My bother watches the TV Guide Channel... when there's nothing else on tv... I wonder if that's good or bad.

Sunday, April 16, 2006

Disgustingly Repugnant, Repulsive Stagnancy of Scatology

WARNING:
The following post is preTTy disturbing, or just plain disgusting.


Doesn't it bother you that, when you get a bad stomach cramp, you fly to the bathroom and barely have time to take off your pants, and as soon as your butt touches the toilet everything from your insides just spills out almost involuntarily? But even worst... Doesn't it bother you that after enduring the pain of racing your car through the street, slam open the door of your house, and fly to the toilet, what you shit is a lond of liquidy crap? That, had another second past before you got to the toilet, you wouldn't have stood a change against your own feces? Doesn't it bother you how horrible would have been to have all that brown stinky, gooey watery shit all over your pants, on the seat of your car? You would never drive it again. You think. But, even worser... doesn't it bother you that when you are sitting there on the toilet, all the nasty shit splashes nasty goop up towards your butt, and you can't help it because it is coming out involuntarily (now it is)? Doesn't it bother you that it feels like you're pissing through your asshole? That it sounds hideously horrendous, hugeamongously unatural; as if you were giving birth to an alien, your water broke, and the alien is these chunky little pieces of shit floating around stained, contaminated water (which was once clear) of your toilet. Now... Doesn't it bother you that now you don't only have to wipe you soiled ass, but also your hole butt.

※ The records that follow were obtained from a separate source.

def find_first_go (line : List Char) (cs : List String) (idxs : List Int) : Int :=
  match cs with
  | [] =>
    if idxs.length = 0 then -1
    else
      match PySem.List.min? idxs (fun x => x) with
      | some m => m
      | none => -1
  | c :: rest =>
    let i := PySem.Chars.find line c.toList
    if i > -1 then
      let prevChars : PySem.Set Char :=
        PySem.Set.ofList (PySem.List.slice line (some 0) (some (i - 1)))
      if PySem.Set.len (PySem.Set.inter PUNCTUATIONS prevChars) > 0 then -1
      else if i + 1 = (line.length : Int) ∨ PySem.List.pyGet? line (i + 1) = some ' ' then
        find_first_go line rest (idxs ++ [i])
      else find_first_go line rest idxs
    else find_first_go line rest idxs

def find_first (line : String) (cs : List String) : Int :=
  find_first_go line.toList cs []

-- ===== PORT B =====
def isPunctB (c : Char) : Bool := pyPunctuation.contains c

-- next((j for j, ch in enumerate(line) if ch in PUNCTUATIONS), None)
def firstPunct : List Char → Nat → Option Nat
  | [], _ => none
  | ch :: rest, j => if isPunctB ch then some j else firstPunct rest (j + 1)

def find_first_alt_go (line : List Char) (n : Int) (fp : Option Nat)
    (cs : List String) (best : Int) : Int :=
  match cs with
  | [] => best
  | c :: rest =>
    let i := PySem.Chars.find line c.toList
    if i < 0 then find_first_alt_go line n fp rest best
    else if (match fp with | some f => decide ((f : Int) < i) | none => false) then -1
    else if i + 1 = n ∨ PySem.List.pyGet? line (i + 1) = some ' ' then
      find_first_alt_go line n fp rest (if best < 0 ∨ i < best then i else best)
    else find_first_alt_go line n fp rest best

def find_first_alt (line : String) (cs : List String) : Int :=
  find_first_alt_go line.toList (line.toList.length : Int) (firstPunct line.toList 0) cs (-1)

-- ===== PRECONDITION & SPEC =====
-- Pre_ excludes exactly the inputs where Python A raises IndexError (line[1] on an
-- empty line, reached when line == '' and '' is among cs); B raises there too.
def Pre_find_first (line : String) (cs : List String) : Prop :=
  ¬ (line = "" ∧ "" ∈ cs)
instance (line : String) (cs : List String) : Decidable (Pre_find_first line cs) := by
  unfold Pre_find_first; infer_instance

def pvWitness_find_first : String × List String := ("ab c", ["b", "c"])

-- Helpers for the change region D_, conditions on the input only:
-- dP: position of the first punctuation character of line (= length if none);
-- dF: position of the first occurrence of c in line (-1 if none);
-- dW: c is found and its occurrence ends the line or is followed by a space.
def dP (line : String) : Int := (line.toList.findIdx PUNCTUATIONS.contains : Int)
def dF (line c : String) : Int := PySem.Str.find line c
-- dA: A discards the line because of candidate c; dB: B discards it because of c.
def dA (line c : String) : Bool :=
  decide (dP line + 1 < if dF line c = 0 then (line.length : Int) else dF line c)
def dB (line c : String) : Bool := decide (dP line < dF line c)
def dW (line c : String) : Bool :=
  decide (0 ≤ dF line c ∧ PySem.List.pyGetD line.toList (dF line c + 1) ' ' = ' ')
-- pv_equiv track=rewrite | github.com/hradzevich/Diplom_2 | helper.py | create_order_with_ingredients_payload
-- ===== SOURCE A (Python) =====
-- def create_order_with_ingredients_payload(list_of_ingredients):
--     buns, mains, sauces = [], [], []
--     for ingr in list_of_ingredients:
--         if ingr["type"] == "bun":
--             buns.append(ingr["_id"])
--         if ingr["type"] == "main":
--             mains.append(ingr["_id"])
--         if ingr["type"] == "sauce":
--             sauces.append(ingr["_id"])
--
--     order_ingredients = []
--     if buns:
--         order_ingredients.append(buns[0])
--     if mains:
--         order_ingredients.append(mains[0])
--     if sauces:
--         order_ingredients.append(sauces[0])
--
--     return order_ingredients
-- ===== SOURCE B (Python) =====
-- def create_order_with_ingredients_payload(list_of_ingredients):
--     result = []
--     for t in ("bun", "main", "sauce"):
--         for ingr in list_of_ingredients:
--             if ingr["type"] == t:
--                 result.append(ingr["_id"])
--                 break
--     return result
-- ===== Notes on version B (the rewrite author's own statement) =====
-- stated objective: alternative
-- what changed: Replaces A's single pass that fills three accumulator lists and then picks their heads by three staged first-match scans, one per type in output order, each stopping at its first hit and reading only that ingredient's _id.
import Mathlib
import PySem

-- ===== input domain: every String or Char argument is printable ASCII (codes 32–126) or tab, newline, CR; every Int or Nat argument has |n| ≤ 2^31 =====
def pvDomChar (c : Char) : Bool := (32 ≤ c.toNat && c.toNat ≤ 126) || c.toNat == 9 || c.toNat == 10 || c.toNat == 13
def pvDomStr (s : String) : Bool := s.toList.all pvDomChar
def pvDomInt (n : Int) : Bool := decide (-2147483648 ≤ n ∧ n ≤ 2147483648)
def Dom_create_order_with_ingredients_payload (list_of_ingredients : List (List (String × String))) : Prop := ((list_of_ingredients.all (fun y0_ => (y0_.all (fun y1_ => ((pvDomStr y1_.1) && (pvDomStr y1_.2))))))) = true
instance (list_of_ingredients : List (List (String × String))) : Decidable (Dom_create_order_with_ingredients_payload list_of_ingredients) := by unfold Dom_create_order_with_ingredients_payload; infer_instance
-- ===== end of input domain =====

-- B replaces A's single pass with three accumulator lists by three staged
-- first-match scans, one per type in output order (objective: alternative).


-- ===== PORT A =====
-- dict access ingr["k"] is first-match lookup; Pre_ guarantees the key is present,
-- so the `.getD ""` default is never taken on admitted inputs.
def pvStepA (st : List String × List String × List String) (ingr : List (String × String)) :
    List String × List String × List String :=
  let t := (List.lookup "type" ingr).getD ""
  let buns := if t = "bun" then st.1 ++ [(List.lookup "_id" ingr).getD ""] else st.1
  let mains := if t = "main" then st.2.1 ++ [(List.lookup "_id" ingr).getD ""] else st.2.1
  let sauces := if t = "sauce" then st.2.2 ++ [(List.lookup "_id" ingr).getD ""] else st.2.2
  (buns, mains, sauces)

def create_order_with_ingredients_payload (list_of_ingredients : List (List (String × String))) : List String :=
  let st := list_of_ingredients.foldl pvStepA ([], [], [])
  -- "if buns: order.append(buns[0])" etc.
  st.1.head?.toList ++ st.2.1.head?.toList ++ st.2.2.head?.toList

-- ===== PORT B =====
-- B's inner loop: scan for the first ingredient of type t, return its _id, break.
def pvFirstOfType (t : String) : List (List (String × String)) → Option String
  | [] => none
  | ingr :: rest =>
      if (List.lookup "type" ingr).getD "" = t
      then some ((List.lookup "_id" ingr).getD "")
      else pvFirstOfType t rest

def create_order_with_ingredients_payload_alt (list_of_ingredients : List (List (String × String))) : List String :=
  ["bun", "main", "sauce"].foldl
    (fun result t => result ++ (pvFirstOfType t list_of_ingredients).toList) []

-- ===== PRECONDITION & SPEC =====
-- Pre_ excludes exactly the inputs on which Python A raises KeyError: an ingredient
-- without a "type" key, or an ingredient whose type is bun/main/sauce without "_id".
def Pre_create_order_with_ingredients_payload (list_of_ingredients : List (List (String × String))) : Prop :=
  ∀ ingr ∈ list_of_ingredients,
    (List.lookup "type" ingr).isSome = true ∧
    ((List.lookup "type" ingr = some "bun" ∨ List.lookup "type" ingr = some "main" ∨
      List.lookup "type" ingr = some "sauce") → (List.lookup "_id" ingr).isSome = true)
instance (list_of_ingredients : List (List (String × String))) : Decidable (Pre_create_order_with_ingredients_payload list_of_ingredients) := by unfold Pre_create_order_with_ingredients_payload; infer_instance

def pvWitness_create_order_with_ingredients_payload : (List (List (String × String))) :=
  [[("type", "bun"), ("_id", "b1")], [("type", "sauce"), ("_id", "s1")], [("type", "drink")]]

def Spec_create_order_with_ingredients_payload (list_of_ingredients : List (List (String × String))) (out : List String) : Prop := out = create_order_with_ingredients_payload_alt list_of_ingredients
instance (list_of_ingredients : List (List (String × String))) (out : List String) : Decidable (Spec_create_order_with_ingredients_payload list_of_ingredients out) := by unfold Spec_create_order_with_ingredients_payload; infer_instance

-- ===== CLAIM (what is proved, stated in full; the proofs are below) =====
def Claim_equal_create_order_with_ingredients_payload : Prop := ∀ (list_of_ingredients : List (List (String × String))), Dom_create_order_with_ingredients_payload list_of_ingredients → Pre_create_order_with_ingredients_payload list_of_ingredients → Spec_create_order_with_ingredients_payload list_of_ingredients (create_order_with_ingredients_payload list_of_ingredients)

-- ===== LEMMAS AND PROOFS =====
-- The head of each of A's accumulator lists after the fold is either the head it
-- started with or, starting empty, the first matching _id (= B's staged scan).
lemma pv_bun (l : List (List (String × String))) (xs ys zs : List String) :
    (l.foldl pvStepA (xs, ys, zs)).1.head? =
      (match xs with | [] => pvFirstOfType "bun" l | a :: _ => some a) := by
  induction l generalizing xs ys zs with
  | nil => cases xs <;> simp [pvFirstOfType]
  | cons ingr rest ih =>
    simp only [List.foldl_cons, pvStepA, pvFirstOfType]
    cases xs with
    | nil => split_ifs <;> simp_all
    | cons a as => split_ifs <;> simp_all

lemma pv_main (l : List (List (String × String))) (xs ys zs : List String) :
    (l.foldl pvStepA (xs, ys, zs)).2.1.head? =
      (match ys with | [] => pvFirstOfType "main" l | a :: _ => some a) := by
  induction l generalizing xs ys zs with
  | nil => cases ys <;> simp [pvFirstOfType]
  | cons ingr rest ih =>
    simp only [List.foldl_cons, pvStepA, pvFirstOfType]
    cases ys with
    | nil => split_ifs <;> simp_all
    | cons a as => split_ifs <;> simp_all

lemma pv_sauce (l : List (List (String × String))) (xs ys zs : List String) :
    (l.foldl pvStepA (xs, ys, zs)).2.2.head? =
      (match zs with | [] => pvFirstOfType "sauce" l | a :: _ => some a) := by
  induction l generalizing xs ys zs with
  | nil => cases zs <;> simp [pvFirstOfType]
  | cons ingr rest ih =>
    simp only [List.foldl_cons, pvStepA, pvFirstOfType]
    cases zs with
    | nil => split_ifs <;> simp_all
    | cons a as => split_ifs <;> simp_all

-- ===== VERDICT (by name: the statement is the Claim_ definition above) =====
theorem create_order_with_ingredients_payload_spec : Claim_equal_create_order_with_ingredients_payload := by
  intro l _ _
  unfold Spec_create_order_with_ingredients_payload
  unfold create_order_with_ingredients_payload create_order_with_ingredients_payload_alt
  simp [List.foldl, pv_bun l [] [] [], pv_main l [] [] [], pv_sauce l [] [] []]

And if you are nasty enough (or curious enough) to look at the toilet paper, you see light-brown stains on it, which surely smell like rotten eggs. Doesn't it bother you that your diarrhea, doesn't just affects you, emotionally and internally? That it also affects your butt, your nose, your eyes, the seat of your car, the door of your house, and God help the ones in cars you cut in the street, who might have died in a car crash because of your shit? Yes. Diarrhea is bad. Very bad. Wipe your ass after it, flush the toilet thrice, wipe the bottom of your toilet seat, seriously, check it... And if the mess on your butt is too much, just give up, and take a shower. OK! It will all be better afterwards.

Thursday, April 13, 2006

Wednesday, April 12, 2006

Days

Ya sé. No he escrito nada en cuarenta días. Es que la inspiración se me está saliendo para otros lados, para otros cuentos. Ya pronto escribiré algo por aquí.